Because as much as half of the transmitted information
is redundant, this technique can suffer considerable
interference and retain perfect transmission of the
picture or sound. A big advantage is that it’s resistant
to fading and multipath interference. OFDM is made possible
by cheap digital signal processing that is now available
via ASIC’s. The digital technology makes possible frequency
analysis via techniques such as the Fast Fourier transform.
In addition, the digital compression of sound and speech
is achievable via techniques such as MPEG.
Most spectrum spreaders
modulate the clock by sweeping the frequency or phase
back and forth in a regular pattern. The repletion rate
is typically in the range of 20 to 100 kHz. However,
it’s also possible to modulate the frequency or phase
by a random signal or a pseudo-random signal that does
not repeat, or if it does, it has a long repetition
period. If the modulation is periodic so that the clock
pattern periodically repeats, then the spectrum will
be split into separate spectral lines separated by the
repetition frequency. If the modulation is random or
has sufficient random noise in the circuit, then the
spectrum will be smeared in a continuous fashion. This
can make a difference.
In an OFDM TV system, for
example, if a TV signal is transmitted in 8000 bands
that are separated by 1 kHz and the spread spectrum
clock splits the original clock into separate spectral
lines that are separated by 100 kHz, then only one-one
hundredth or perhaps one-fiftieth of the channels in
the OFDM will be interfered with. This is a degree of
interference that can be easily handled by the error
correction facility. However, if the spectrum is continuously
smeared, then it’s conceivable that every channel would
experience interference and the TV picture would be
lost.
The repetition frequency
of the modulator can also have an effect on voice transmission.
If the repetition frequency is 5 kHz and a harmonic
of the clock falls in the traditional FM band, then
a 5-kHz whistle will be heard in an FM receiver (this
is something the ear is sensitive to). If the repetition
frequency is 50 kHz, then the whistle may still be there,
but it will be beyond the range of human hearing.
More Reduction Tricks
There were other tricks
that helped to reduce EMI on the Rabbit 3000. For instance,
some of the internal clocks are gated, so they’re only
enabled when needed. The use of gated clocks reduces
the amplitude of the current surge into the chip.
The external processor
bus is designed so that it isn’t required to run the
clock around the PC board. The clock is available at
a dedicated pin, but in most systems it is turned off
because it’s not needed. When it’s needed (e.g., to
provide a clock for an FPGA), it can be supplied at
full or half the internal clock frequency.

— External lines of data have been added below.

-- pv_equiv track=rewrite | github.com/harrynguyen14/product-agent | actions/react_loop.py | parse
-- ===== SOURCE A (Python) =====
-- FINAL_ANSWER_PREFIX = "Final Answer:"
--
-- THOUGHT_PREFIX = "Thought:"
--
-- ACTION_PREFIX = "Action:"
--
-- def parse(raw: str) -> tuple[str, str, str, bool, str]:
--     """Returns (thought, tool_name, tool_arg, is_final, final_answer)."""
--     thought = ""
--     tool_name = ""
--     tool_arg = ""
--     is_final = False
--     final_answer = ""
--
--     for line in raw.splitlines():
--         stripped = line.strip()
--         if stripped.startswith(THOUGHT_PREFIX):
--             thought = stripped[len(THOUGHT_PREFIX):].strip()
--         elif stripped.startswith(FINAL_ANSWER_PREFIX):
--             is_final = True
--             final_answer = stripped[len(FINAL_ANSWER_PREFIX):].strip()
--         elif stripped.startswith(ACTION_PREFIX):
--             action_str = stripped[len(ACTION_PREFIX):].strip()
--             # Parse "tool_name(arg)" or "tool_name: arg"
--             if "(" in action_str and action_str.endswith(")"):
--                 tool_name = action_str[: action_str.index("(")]
--                 tool_arg = action_str[action_str.index("(") + 1 : -1]
--             elif ":" in action_str:
--                 parts = action_str.split(":", 1)
--                 tool_name = parts[0].strip()
--                 tool_arg = parts[1].strip()
--             else:
--                 tool_name = action_str
--                 tool_arg = ""
--
--     return thought, tool_name, tool_arg, is_final, final_answer
-- ===== SOURCE B (Python) =====
-- FINAL_ANSWER_PREFIX = "Final Answer:"
-- THOUGHT_PREFIX = "Thought:"
-- ACTION_PREFIX = "Action:"
--
--
-- def _last_after(prefix, lines):
--     """Content (stripped) after the last line starting with prefix, or None."""
--     found = None
--     for s in lines:
--         if s.startswith(prefix):
--             found = s[len(prefix):].strip()
--     return found
--
--
-- def _parse_action(action_str):
--     if "(" in action_str and action_str.endswith(")"):
--         i = action_str.index("(")
--         return action_str[:i], action_str[i + 1:-1]
--     if ":" in action_str:
--         name, arg = action_str.split(":", 1)
--         return name.strip(), arg.strip()
--     return action_str, ""
--
--
-- def parse(raw: str) -> tuple[str, str, str, bool, str]:
--     """Returns (thought, tool_name, tool_arg, is_final, final_answer)."""
--     lines = [line.strip() for line in raw.splitlines()]
--     thought = _last_after(THOUGHT_PREFIX, lines)
--     final = _last_after(FINAL_ANSWER_PREFIX, lines)
--     action = _last_after(ACTION_PREFIX, lines)
--     tool_name, tool_arg = _parse_action(action) if action is not None else ("", "")
--     return (thought or "", tool_name, tool_arg,
--             final is not None, final if final is not None else "")
-- ===== Notes on version B (the rewrite author's own statement) =====
-- stated objective: alternative
-- what changed: Replaces A's single stateful dispatch loop over a 5-field accumulator with three independent last-match scans (one per prefix) over the pre-stripped lines, deriving is_final from the optional final-answer match and sub-parsing only the last Action line once at the end.
import Mathlib
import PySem

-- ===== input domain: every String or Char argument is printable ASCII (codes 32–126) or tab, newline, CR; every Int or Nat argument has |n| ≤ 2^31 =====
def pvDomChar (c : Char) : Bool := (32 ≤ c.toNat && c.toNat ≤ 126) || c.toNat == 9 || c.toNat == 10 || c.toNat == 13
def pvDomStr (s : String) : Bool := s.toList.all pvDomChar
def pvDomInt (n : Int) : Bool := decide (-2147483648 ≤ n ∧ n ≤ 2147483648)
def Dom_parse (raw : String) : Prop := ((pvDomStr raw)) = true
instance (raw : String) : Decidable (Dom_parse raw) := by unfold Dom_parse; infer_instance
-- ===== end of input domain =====

-- B replaces A's single stateful dispatch loop by three independent per-prefix last-match scans (alternative decomposition, same cost).

-- ===== PORT A =====
-- literal transliteration of A's loop: one fold over splitlines with the 5-field state
def parseStepA (st : String × String × String × Bool × String) (line : String) :
    String × String × String × Bool × String :=
  let (thought, tool_name, tool_arg, is_final, final_answer) := st
  let stripped := PySem.Str.strip line
  if PySem.Str.startswith stripped "Thought:" then
    (PySem.Str.strip (PySem.Str.slice stripped (some 8) none), tool_name, tool_arg, is_final, final_answer)
  else if PySem.Str.startswith stripped "Final Answer:" then
    (thought, tool_name, tool_arg, true, PySem.Str.strip (PySem.Str.slice stripped (some 13) none))
  else if PySem.Str.startswith stripped "Action:" then
    let action_str := PySem.Str.strip (PySem.Str.slice stripped (some 7) none)
    if PySem.Str.isIn "(" action_str && PySem.Str.endswith action_str ")" then
      -- action_str.index("(") cannot raise here ('(' is in action_str), so find = index
      (thought,
       PySem.Str.slice action_str none (some (PySem.Str.find action_str "(")),
       PySem.Str.slice action_str (some (PySem.Str.find action_str "(" + 1)) (some (-1)),
       is_final, final_answer)
    else if PySem.Str.isIn ":" action_str then
      -- split(":",1) with ":" present yields exactly two parts, so the getD defaults are never used
      let parts := (PySem.Str.splitMax? action_str ":" 1).getD []
      (thought,
       PySem.Str.strip ((PySem.List.pyGet? parts 0).getD ""),
       PySem.Str.strip ((PySem.List.pyGet? parts 1).getD ""),
       is_final, final_answer)
    else
      (thought, action_str, "", is_final, final_answer)
  else st

def parse (raw : String) : String × String × String × Bool × String :=
  (PySem.Str.splitlines raw).foldl parseStepA ("", "", "", false, "")

-- ===== PORT B =====
-- content (stripped) after the last line starting with `pre`, scanning forward (Source B's _last_after)
def lastAfter (pre : String) (lines : List String) : Option String :=
  lines.foldl
    (fun acc s =>
      if PySem.Str.startswith s pre then
        some (PySem.Str.strip (PySem.Str.slice s (some (PySem.Str.len pre)) none))
      else acc)
    none

-- Source B's _parse_action
def parseAction (a : String) : String × String :=
  if PySem.Str.isIn "(" a && PySem.Str.endswith a ")" then
    (PySem.Str.slice a none (some (PySem.Str.find a "(")),
     PySem.Str.slice a (some (PySem.Str.find a "(" + 1)) (some (-1)))
  else if PySem.Str.isIn ":" a then
    let parts := (PySem.Str.splitMax? a ":" 1).getD []
    (PySem.Str.strip ((PySem.List.pyGet? parts 0).getD ""),
     PySem.Str.strip ((PySem.List.pyGet? parts 1).getD ""))
  else (a, "")

def parse_alt (raw : String) : String × String × String × Bool × String :=
  let lines := (PySem.Str.splitlines raw).map PySem.Str.strip
  let thought := lastAfter "Thought:" lines
  let final := lastAfter "Final Answer:" lines
  let action := lastAfter "Action:" lines
  let (tool_name, tool_arg) := match action with
    | some a => parseAction a
    | none => ("", "")
  (thought.getD "", tool_name, tool_arg, final.isSome, final.getD "")

-- ===== PRECONDITION & SPEC =====
def Spec_parse (raw : String) (out : String × String × String × Bool × String) : Prop := out = parse_alt raw
instance (raw : String) (out : String × String × String × Bool × String) : Decidable (Spec_parse raw out) := by unfold Spec_parse; infer_instance

-- ===== CLAIM (what is proved, stated in full; the proofs are below) =====
def Claim_equal_parse : Prop := ∀ (raw : String), Dom_parse raw → Spec_parse raw (parse raw)

-- ===== LEMMAS AND PROOFS =====

-- two distinct first characters: a line cannot start with two of the three prefixes
theorem ex_T_FA (s : String) (h : PySem.Str.startswith s "Thought:" = true) :
    PySem.Str.startswith s "Final Answer:" = false := by
  simp only [PySem.Str.startswith, PySem.Chars.startswith] at *
  rcases hs : s.toList with _ | ⟨c, cs⟩ <;> rw [hs] at h <;> simp [List.isPrefixOf] at h ⊢
  · exact fun h2 => absurd (h2.trans h.1.symm) (by decide)

theorem ex_T_A (s : String) (h : PySem.Str.startswith s "Thought:" = true) :
    PySem.Str.startswith s "Action:" = false := by
  simp only [PySem.Str.startswith, PySem.Chars.startswith] at *
  rcases hs : s.toList with _ | ⟨c, cs⟩ <;> rw [hs] at h <;> simp [List.isPrefixOf] at h ⊢
  · exact fun h2 => absurd (h2.trans h.1.symm) (by decide)

theorem ex_FA_A (s : String) (h : PySem.Str.startswith s "Final Answer:" = true) :
    PySem.Str.startswith s "Action:" = false := by
  simp only [PySem.Str.startswith, PySem.Chars.startswith] at *
  rcases hs : s.toList with _ | ⟨c, cs⟩ <;> rw [hs] at h <;> simp [List.isPrefixOf] at h ⊢
  · exact fun h2 => absurd (h2.trans h.1.symm) (by decide)

theorem len_T : PySem.Str.len "Thought:" = 8 := by decide
theorem len_FA : PySem.Str.len "Final Answer:" = 13 := by decide
theorem len_A : PySem.Str.len "Action:" = 7 := by decide

theorem lastAfter_acc (pre : String) (ls : List String) (acc : Option String) :
    ls.foldl
      (fun acc s =>
        if PySem.Str.startswith s pre then
          some (PySem.Str.strip (PySem.Str.slice s (some (PySem.Str.len pre)) none))
        else acc)
      acc
      = match lastAfter pre ls with
        | some v => some v
        | none => acc := by
  induction ls generalizing acc with
  | nil => simp [lastAfter]
  | cons x ls ih =>
    rw [List.foldl_cons, ih]
    have hx : lastAfter pre (x :: ls)
        = match lastAfter pre ls with
          | some v => some v
          | none =>
            if PySem.Str.startswith x pre then
              some (PySem.Str.strip (PySem.Str.slice x (some (PySem.Str.len pre)) none))
            else none := by
      show List.foldl _ _ (x :: ls) = _
      rw [List.foldl_cons]
      exact ih _
    rw [hx]
    cases lastAfter pre ls <;>
      by_cases hc : PySem.Str.startswith x pre = true <;> simp [PySem.Str.startswith] <;> simp [PySem.Str.startswith] at hc <;> simp [hc]

theorem lastAfter_cons (pre : String) (x : String) (ls : List String) :
    lastAfter pre (x :: ls)
      = match lastAfter pre ls with
        | some v => some v
        | none =>
          if PySem.Str.startswith x pre then
            some (PySem.Str.strip (PySem.Str.slice x (some (PySem.Str.len pre)) none))
          else none := by
  show List.foldl _ _ (x :: ls) = _
  rw [List.foldl_cons, lastAfter_acc]

theorem stepA_eq (st : String × String × String × Bool × String) (x : String) :
    parseStepA st x =
      (if PySem.Str.startswith (PySem.Str.strip x) "Thought:" then
        (PySem.Str.strip (PySem.Str.slice (PySem.Str.strip x) (some 8) none), st.2.1, st.2.2.1, st.2.2.2.1, st.2.2.2.2)
      else if PySem.Str.startswith (PySem.Str.strip x) "Final Answer:" then
        (st.1, st.2.1, st.2.2.1, true, PySem.Str.strip (PySem.Str.slice (PySem.Str.strip x) (some 13) none))
      else if PySem.Str.startswith (PySem.Str.strip x) "Action:" then
        (st.1,
         (parseAction (PySem.Str.strip (PySem.Str.slice (PySem.Str.strip x) (some 7) none))).1,
         (parseAction (PySem.Str.strip (PySem.Str.slice (PySem.Str.strip x) (some 7) none))).2,
         st.2.2.2.1, st.2.2.2.2)
      else st) := by
  obtain ⟨t, tn, ta, f, fa⟩ := st
  simp only [parseStepA, parseAction]
  split_ifs <;> rfl

set_option maxHeartbeats 2000000 in
theorem loop_eq (ls : List String) (t tn ta : String) (f : Bool) (fa : String) :
    ls.foldl parseStepA (t, tn, ta, f, fa) =
      ((lastAfter "Thought:" (ls.map PySem.Str.strip)).getD t,
       (match lastAfter "Action:" (ls.map PySem.Str.strip) with
          | some a => parseAction a | none => (tn, ta)).1,
       (match lastAfter "Action:" (ls.map PySem.Str.strip) with
          | some a => parseAction a | none => (tn, ta)).2,
       f || (lastAfter "Final Answer:" (ls.map PySem.Str.strip)).isSome,
       (lastAfter "Final Answer:" (ls.map PySem.Str.strip)).getD fa) := by
  induction ls generalizing t tn ta f fa with
  | nil => simp [lastAfter]
  | cons x ls ih =>
    rw [List.foldl_cons, stepA_eq, List.map_cons,
        lastAfter_cons "Thought:", lastAfter_cons "Final Answer:", lastAfter_cons "Action:",
        len_T, len_FA, len_A]
    by_cases hT : PySem.Str.startswith (PySem.Str.strip x) "Thought:" = true
    · simp only [hT, ex_T_FA _ hT, ex_T_A _ hT, if_true, if_false, Bool.false_eq_true, ih]
      cases lastAfter "Thought:" (ls.map PySem.Str.strip) <;>
        cases lastAfter "Final Answer:" (ls.map PySem.Str.strip) <;>
        cases lastAfter "Action:" (ls.map PySem.Str.strip) <;> simp
    · rw [Bool.not_eq_true] at hT
      by_cases hFA : PySem.Str.startswith (PySem.Str.strip x) "Final Answer:" = true
      · simp only [hT, hFA, ex_FA_A _ hFA, if_true, if_false, Bool.false_eq_true, ih]
        cases lastAfter "Thought:" (ls.map PySem.Str.strip) <;>
          cases lastAfter "Final Answer:" (ls.map PySem.Str.strip) <;>
          cases lastAfter "Action:" (ls.map PySem.Str.strip) <;> simp
      · rw [Bool.not_eq_true] at hFA
        by_cases hA : PySem.Str.startswith (PySem.Str.strip x) "Action:" = true
        · simp only [hT, hFA, hA, if_true, if_false, Bool.false_eq_true, ih]
          cases lastAfter "Thought:" (ls.map PySem.Str.strip) <;>
            cases lastAfter "Final Answer:" (ls.map PySem.Str.strip) <;>
            cases lastAfter "Action:" (ls.map PySem.Str.strip) <;> simp
        · rw [Bool.not_eq_true] at hA
          simp only [hT, hFA, hA, if_false, Bool.false_eq_true, ih]
          cases lastAfter "Thought:" (ls.map PySem.Str.strip) <;>
            cases lastAfter "Final Answer:" (ls.map PySem.Str.strip) <;>
            cases lastAfter "Action:" (ls.map PySem.Str.strip) <;> simp

-- ===== VERDICT (by name: the statement is the Claim_ definition above) =====
theorem parse_spec : Claim_equal_parse := by
  intro raw _
  unfold Spec_parse parse parse_alt
  rw [loop_eq]
  show _ = ((lastAfter "Thought:" ((PySem.Str.splitlines raw).map PySem.Str.strip)).getD "",
    (match lastAfter "Action:" ((PySem.Str.splitlines raw).map PySem.Str.strip) with
      | some a => parseAction a | none => ("", "")).1,
    (match lastAfter "Action:" ((PySem.Str.splitlines raw).map PySem.Str.strip) with
      | some a => parseAction a | none => ("", "")).2,
    (lastAfter "Final Answer:" ((PySem.Str.splitlines raw).map PySem.Str.strip)).isSome,
    (lastAfter "Final Answer:" ((PySem.Str.splitlines raw).map PySem.Str.strip)).getD "")
  cases lastAfter "Thought:" ((PySem.Str.splitlines raw).map PySem.Str.strip) <;>
    cases lastAfter "Final Answer:" ((PySem.Str.splitlines raw).map PySem.Str.strip) <;>
    cases lastAfter "Action:" ((PySem.Str.splitlines raw).map PySem.Str.strip) <;> simp
-- pv_equiv track=rewrite | github.com/pytearcat/pytearcat | pytearcat/tensor/lcivita.py | arePermsEqualParity
-- ===== SOURCE A (Python) =====
-- def arePermsEqualParity(perm0, perm1):
--     """Check if 2 permutations are of equal parity.
--
--     Assume that both permutation lists are of equal length
--     and have the same elements. No need to check for these
--     conditions.
--     """
--     perm1 = list(perm1) ## copy this into a list so we don't mutate the original
--     perm1_map = dict((v, i) for i,v in enumerate(perm1))
--     transCount = 0
--     for loc, p0 in enumerate(perm0):
--         p1 = perm1[loc]
--         if p0 != p1:
--             sloc = perm1_map[p0]                       # Find position in perm1
--             perm1[loc], perm1[sloc] = p0, p1           # Swap in perm1
--             perm1_map[p0], perm1_map[p1] = loc, sloc   # Swap the map
--             transCount += 1
--     # Even number of transpositions means equal parity
--     value = (transCount % 2) == 0
--
--     if value:
--
--         return 1
--
--     else:
--
--         return -1
-- ===== SOURCE B (Python) =====
-- def arePermsEqualParity(perm0, perm1):
--     """B: parity via index-sum with removal: bring each element of perm0 to the
--     front of a shrinking copy of perm1; each index k costs k adjacent
--     transpositions, so total parity = parity of the sum of removal indices."""
--     rest = list(perm1)
--     inv = 0
--     for a in perm0:
--         k = rest.index(a)
--         inv += k
--         rest.pop(k)
--     return 1 if inv % 2 == 0 else -1
-- ===== Notes on version B (the rewrite author's own statement) =====
-- stated objective: simpler
-- what changed: A repairs a mutable copy of perm1 toward perm0 with a value-to-index dict, swapping elements and map entries and counting transpositions; B instead walks perm0 once over a shrinking copy of perm1, summing each element's removal index (bringing an element to the front from index k costs k adjacent transpositions), and returns the parity of that sum - no dict, no swaps, no index bookkeeping.
-- outside the precondition, e.g. on arePermsEqualParity([2, 2, 1], [1, 2, 2]): A returns -1, B returns 1; on arePermsEqualParity([3], [1, 2, 3]): A returns -1, B returns 1; on arePermsEqualParity([1, 1], [2, 92, 2, 6, 4, 1]): A returns 1, B raises ValueError
import Mathlib
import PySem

Additionally, the external
processor bus cycles are not all the same length. This
breaks up the periodicity associated with the external
bus.
An internal clock doubler
allows the external crystal oscillator to operate at
half frequency. This reduces EMI by lowering the frequency
of the external clock, which is physically larger with
large currents and thus in great danger of generating
EMI.
The Results
Figure 3 shows the EMI
measurements on a Rabbit 3000 RCM3010 core module, which
is a small microprocessor board operating at 29.5 MHz.
The EMI is virtually undetectable; it’s far below the
noise floor of the spectrum analyzer as used in the
normal FCC-mandated measurements. We were able to use
a special measurement technique to ascertain where it
was and plot it on the graph.
Figure 3—Take a look at
the actual EMI measurements for a Rabbit 3000 RCM3010
core module board with clock spectrum on and off. Peak
values are shown as dots. Units are in amplitude dB
relative to 1 µV per meter at a 3-m distance.